The Western diet, rich in fats and sugars such as fructose, contributes significantly to the global rise in obesity and type 2 diabetes mellitus. Although both high-fat diets (HFD) and high-fructose diets (HFrD) are known to impair hepatic insulin signaling, the specific mechanisms and potential sex-specific differences remain underexplored. Moreover, the role of hepatic androgen receptor (AR) in modulating these effects, particularly in females, has not been fully elucidated.

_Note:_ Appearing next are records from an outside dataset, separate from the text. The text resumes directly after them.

-- pv_equiv track=rewrite | github.com/FrederickWilhelmChen/world-game | backend/crawler/usgs_minerals.py | _select_year_column
-- ===== SOURCE A (Python) =====
-- def _select_year_column(columns):
--     candidates = []
--     for column in columns:
--         try:
--             year = int(str(column).strip())
--         except ValueError:
--             continue
--         candidates.append((column, year))
--     if not candidates:
--         return None, None
--     return max(candidates, key=lambda item: item[1])
-- ===== SOURCE B (Python) =====
-- def _select_year_column(columns):
--     best_column = None
--     best_year = None
--     for column in columns:
--         try:
--             year = int(str(column).strip())
--         except ValueError:
--             continue
--         if best_year is None or year > best_year:
--             best_column, best_year = column, year
--     return best_column, best_year
-- ===== Notes on version B (the rewrite author's own statement) =====
-- stated objective: simpler
-- what changed: Replaces the collect-candidates-into-a-list-then-max pass with a single-pass running best (best_column, best_year), using strict > so the first maximal column wins exactly as max() does.
import Mathlib
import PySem

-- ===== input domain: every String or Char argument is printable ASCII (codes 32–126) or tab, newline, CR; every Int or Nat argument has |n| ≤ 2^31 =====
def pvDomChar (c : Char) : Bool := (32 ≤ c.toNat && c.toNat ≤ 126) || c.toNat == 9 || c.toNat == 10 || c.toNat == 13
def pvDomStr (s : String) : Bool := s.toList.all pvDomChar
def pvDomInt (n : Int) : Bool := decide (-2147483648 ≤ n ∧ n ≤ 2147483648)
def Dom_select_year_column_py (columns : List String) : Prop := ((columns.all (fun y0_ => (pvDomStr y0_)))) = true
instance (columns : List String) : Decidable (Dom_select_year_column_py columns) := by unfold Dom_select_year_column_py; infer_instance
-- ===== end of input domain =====

-- B replaces A's collect-all-candidates-then-max with a single running best pair (simpler, O(1) extra space).

-- ===== PORT A =====
def select_year_column_py (columns : List String) : Option String × Option Int :=
  let candidates : List (String × Int) :=
    columns.foldl (fun acc column =>
      match PySem.Int.ofStr? (PySem.Str.strip column) with
      | none => acc
      | some year => acc ++ [(column, year)]) []
  match PySem.List.max? candidates (fun item => item.2) with
  | none => (none, none)
  | some (c, y) => (some c, some y)

-- ===== PORT B =====
def select_year_column_py_alt (columns : List String) : Option String × Option Int :=
  columns.foldl (fun best column =>
    match PySem.Int.ofStr? (PySem.Str.strip column) with
    | none => best
    | some year =>
      match best.2 with
      | none => (some column, some year)
      | some b => if b < year then (some column, some year) else best) (none, none)

-- ===== PRECONDITION & SPEC =====
def Spec_select_year_column_py (columns : List String) (out : Option String × Option Int) : Prop := out = select_year_column_py_alt columns
instance (columns : List String) (out : Option String × Option Int) : Decidable (Spec_select_year_column_py columns out) := by unfold Spec_select_year_column_py; infer_instance

-- ===== CLAIM (what is proved, stated in full; the proofs are below) =====
def Claim_equal_select_year_column_py : Prop := ∀ (columns : List String), Dom_select_year_column_py columns → Spec_select_year_column_py columns (select_year_column_py columns)

-- ===== LEMMAS AND PROOFS =====

/-- Convert a candidate list to B's running state: the first maximal pair (by year). -/
def pvConv (cs : List (String × Int)) : Option String × Option Int :=
  match PySem.List.max? cs (fun item => item.2) with
  | none => (none, none)
  | some (c, y) => (some c, some y)

theorem pvMax_append (cs : List (String × Int)) (p : String × Int) :
    PySem.List.max? (cs ++ [p]) (fun item => item.2) =
      match PySem.List.max? cs (fun item => item.2) with
      | none => some p
      | some m => if m.2 < p.2 then some p else some m := by
  cases h : PySem.List.max? cs (fun item => item.2) with
  | none =>
    unfold PySem.List.max? at h ⊢
    rw [List.foldl_append, h]
    simp
  | some m =>
    unfold PySem.List.max? at h ⊢
    rw [List.foldl_append, h]
    simp

theorem pvInvariant (columns : List String) (acc : List (String × Int)) :
    pvConv (columns.foldl (fun acc column =>
      match PySem.Int.ofStr? (PySem.Str.strip column) with
      | none => acc
      | some year => acc ++ [(column, year)]) acc)
    = columns.foldl (fun best column =>
      match PySem.Int.ofStr? (PySem.Str.strip column) with
      | none => best
      | some year =>
        match best.2 with
        | none => (some column, some year)
        | some b => if b < year then (some column, some year) else best) (pvConv acc) := by
  induction columns generalizing acc with
  | nil => simp
  | cons c rest ih =>
    simp only [List.foldl_cons]
    cases hp : PySem.Int.ofStr? (PySem.Str.strip c) with
    | none => exact ih acc
    | some y =>
      rw [ih (acc ++ [(c, y)])]
      have hstep : pvConv (acc ++ [(c, y)]) =
          (match (pvConv acc).2 with
           | none => (some c, some y)
           | some b => if b < y then (some c, some y) else pvConv acc) := by
        unfold pvConv
        rw [pvMax_append]
        cases hm : PySem.List.max? acc (fun item => item.2) with
        | none => simp
        | some m =>
          cases m with
          | mk mc my =>
            by_cases hlt : my < y <;> simp [hlt]
      rw [hstep]

-- ===== VERDICT (by name: the statement is the Claim_ definition above) =====
theorem select_year_column_py_spec : Claim_equal_select_year_column_py := by
  intro columns _
  have h := pvInvariant columns []
  exact h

Here, we investigated the contribution of hepatic AR to HFrD-induced metabolic dysfunction using liver-specific AR knockout (LivARKO) mice of both sexes. Male and female LivARKO and wild-type (WT) littermates were subjected to either a HFrD or calorie-matched control diet from 4 to 12 wk of age and underwent several metabolic tests during months 1 and 2. Glucose tolerance tests (GTT) conducted during month 1 revealed that WT-HFrD females developed significant glucose intolerance, whereas LivARKO-HFrD females exhibited partial protection, demonstrating improved glucose clearance relative to their WT counterparts. These effects appeared sex-specific, as male LivARKO mice did not exhibit similar protective effects under HFrD conditions. Our findings suggest that hepatic AR plays a sex-specific role in mediating fructose-induced insulin resistance, and its deletion in females confers partial protection against diet-induced metabolic impairments by improving hepatic insulin signaling and regulating gluconeogenic genes. This highlights the importance of considering sex and hepatic androgen signaling in the development of targeted therapies for diet-induced metabolic disorders.NEW & NOTEWORTHY To our knowledge, this study is the first to demonstrate that liver-specific androgen receptor (AR) deletion in female mice provides selective protection against fructose-induced insulin resistance. Although hepatic AR loss improves insulin sensitivity, it does not fully preserve insulin secretion or gluconeogenic control, revealing a sex-specific, dichotomous role of hepatic AR in metabolic regulation. These findings highlight hepatic AR as a potential therapeutic target for diet- and androgen-related metabolic dysfunction in females.